The recently approved sixth oil project confirms that the PPP/C Government is going the other way. It seems that the primary policy now is to give more and more rein to the offshore oil consortium for it to race ahead with more production, while lowering the protection barriers that must be in place for Guyanese. When Guyana should be more vigilant about the exposures from increased production, it is content to go the other way. What the government that stands in command over this national endowment is doing is more than what is cavalier, more than irresponsible. What the PPP/C Government and its leaders are doing is endangering Guyana to a frightening extent. A government’s first duty is to its own people, but the record indicates leaders going in the opposite direction. Any excuse has been made to deny Guyanese the security blanket of an unlimited parent company (ExxonMobil) guarantee, and that is the determined handwork of their own government. It cannot be defined, it is not quantifiable, it is too open-ended, and it could bankrupt the company. Instead of serious concern for potential catastrophic environmental wreckage and irrecoverable economic calamities, the government has been more concerned about what could happen to ExxonMobil, and how foreign investors could retreat from interest in Guyana because of nervousness.

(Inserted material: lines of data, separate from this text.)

-- pv_equiv track=rewrite | github.com/Grae-Drake/Python_Euler | poker_functions.py | straight_check
-- ===== SOURCE A (Python) =====
-- def convert(hand):
--     # Converts a string like '23TAK' to [2, 3, 10, 14, 13].
--     values = {x:i for i,x in enumerate("0123456789TJQKA")}
--     answer = []
--     hand = str(hand)
--     for x in hand:
--         answer.append(values[x])
--     return answer
--
-- def straight_check(hand):
--     # Returns [True,[high_card]] if all cards in hand are consecutive values,
--     # otherwise returns [False, []].
--     if type(hand) == str:
--         hand = convert(hand)
--     for x in hand:
--         hand = sorted(hand)
--     straight = True
--     for index, card in enumerate(hand[:-1]):
--         if hand[index+1] != card+1:
--             straight = False
--     if straight == True:
--         return [straight, high_card_check(hand)]
--     else:
--         return [straight, []]
--
-- def high_card_check(hand):
--     # Returns an ordered list of the cards in hand from high to low.
--     # Output format is: [14, 10, 10, 4, 5]
--     if type(hand) == str:
--         hand = convert(hand)
--     return sorted(hand, reverse=True)
-- ===== SOURCE B (Python) =====
-- def convert(hand):
--     # Converts a string like '23TAK' to [2, 3, 10, 14, 13].
--     values = {x: i for i, x in enumerate("0123456789TJQKA")}
--     return [values[x] for x in str(hand)]
--
--
-- def high_card_check(hand):
--     # Returns an ordered list of the cards in hand from high to low.
--     if type(hand) == str:
--         hand = convert(hand)
--     return sorted(hand, reverse=True)
--
--
-- def straight_check(hand):
--     # Returns [True, [high..low]] if the cards are consecutive, else [False, []].
--     # Decides straightness WITHOUT sorting: the hand is a straight iff its
--     # values are pairwise distinct and its max-min span equals len-1.
--     if type(hand) == str:
--         hand = convert(hand)
--     straight = len(set(hand)) == len(hand) and \
--         (not hand or max(hand) - min(hand) == len(hand) - 1)
--     return [straight, high_card_check(hand)] if straight else [straight, []]
-- ===== Notes on version B (the rewrite author's own statement) =====
-- stated objective: faster
-- what changed: Decides straightness without sorting: a hand is a straight iff its values are pairwise distinct (set cardinality) and max-min equals len-1, replacing A's n repeated sorts and adjacent-difference scan; sorting is only used to produce the high-card list.
import Mathlib
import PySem
-- ===== PRECONDITION & SPEC =====
-- Pre_ excludes A < 0 (math.log2 raises ValueError) and A = 0 with B < 0 (A returns the float 2**B - 1, not an int).
def Pre_solve (A : Int) (B : Int) : Prop := 0 ≤ A ∧ (A = 0 → 0 ≤ B)
instance (A : Int) (B : Int) : Decidable (Pre_solve A B) := by unfold Pre_solve; infer_instance
def pvWitness_solve : Int × Int := (5, 2)

def Spec_solve (A : Int) (B : Int) (out : Int) : Prop := out = solve_alt A B
instance (A : Int) (B : Int) (out : Int) : Decidable (Spec_solve A B out) := by unfold Spec_solve; infer_instance

-- ===== CLAIM (what is proved, stated in full; the proofs are below) =====
def Claim_equal_solve : Prop := ∀ (A : Int) (B : Int), Dom_solve A B → Pre_solve A B → Spec_solve A B (solve A B)

-- ===== LEMMAS AND PROOFS =====

-- sum of 2^k over a list of bit positions, in Int and in Nat
def pvPow (l : List Nat) : Int := (l.map (fun k => (2 : Int) ^ k)).sum
def pvPowN (l : List Nat) : Nat := (l.map (fun k => (2 : Nat) ^ k)).sum

-- the ascending list of set-bit positions of a below m
def pvOnes (a m : Nat) : List Nat := (List.range m).filter a.testBit

-- the ascending list of clear-bit positions of a in [k, k+f)
def pvZeros (a k f : Nat) : List Nat := (List.range' k f).filter (fun j => !a.testBit j)

theorem pvPow_append (l₁ l₂ : List Nat) : pvPow (l₁ ++ l₂) = pvPow l₁ + pvPow l₂ := by
  simp [pvPow]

With the sixth oil project given the go ahead, the posture of the PPP/C Government is that it will decide on how much insurance is necessary. A government that has betrayed Guyanese repeatedly lets ExxonMobil off the hook. Government leaves Guyana hostage to the company’s known resistance to paying when there is heavy damage from an oil spill. Any Guyanese who believes that ExxonMobil will be generous is hoping against hope. Any Guyanese who expects to win court battles with ExxonMobil for oil spill compensation is gambling with the odds almost totally against them. Thanks to the collusions of the PPP/C Government with ExxonMobil, this is the specter at which Guyanese stare.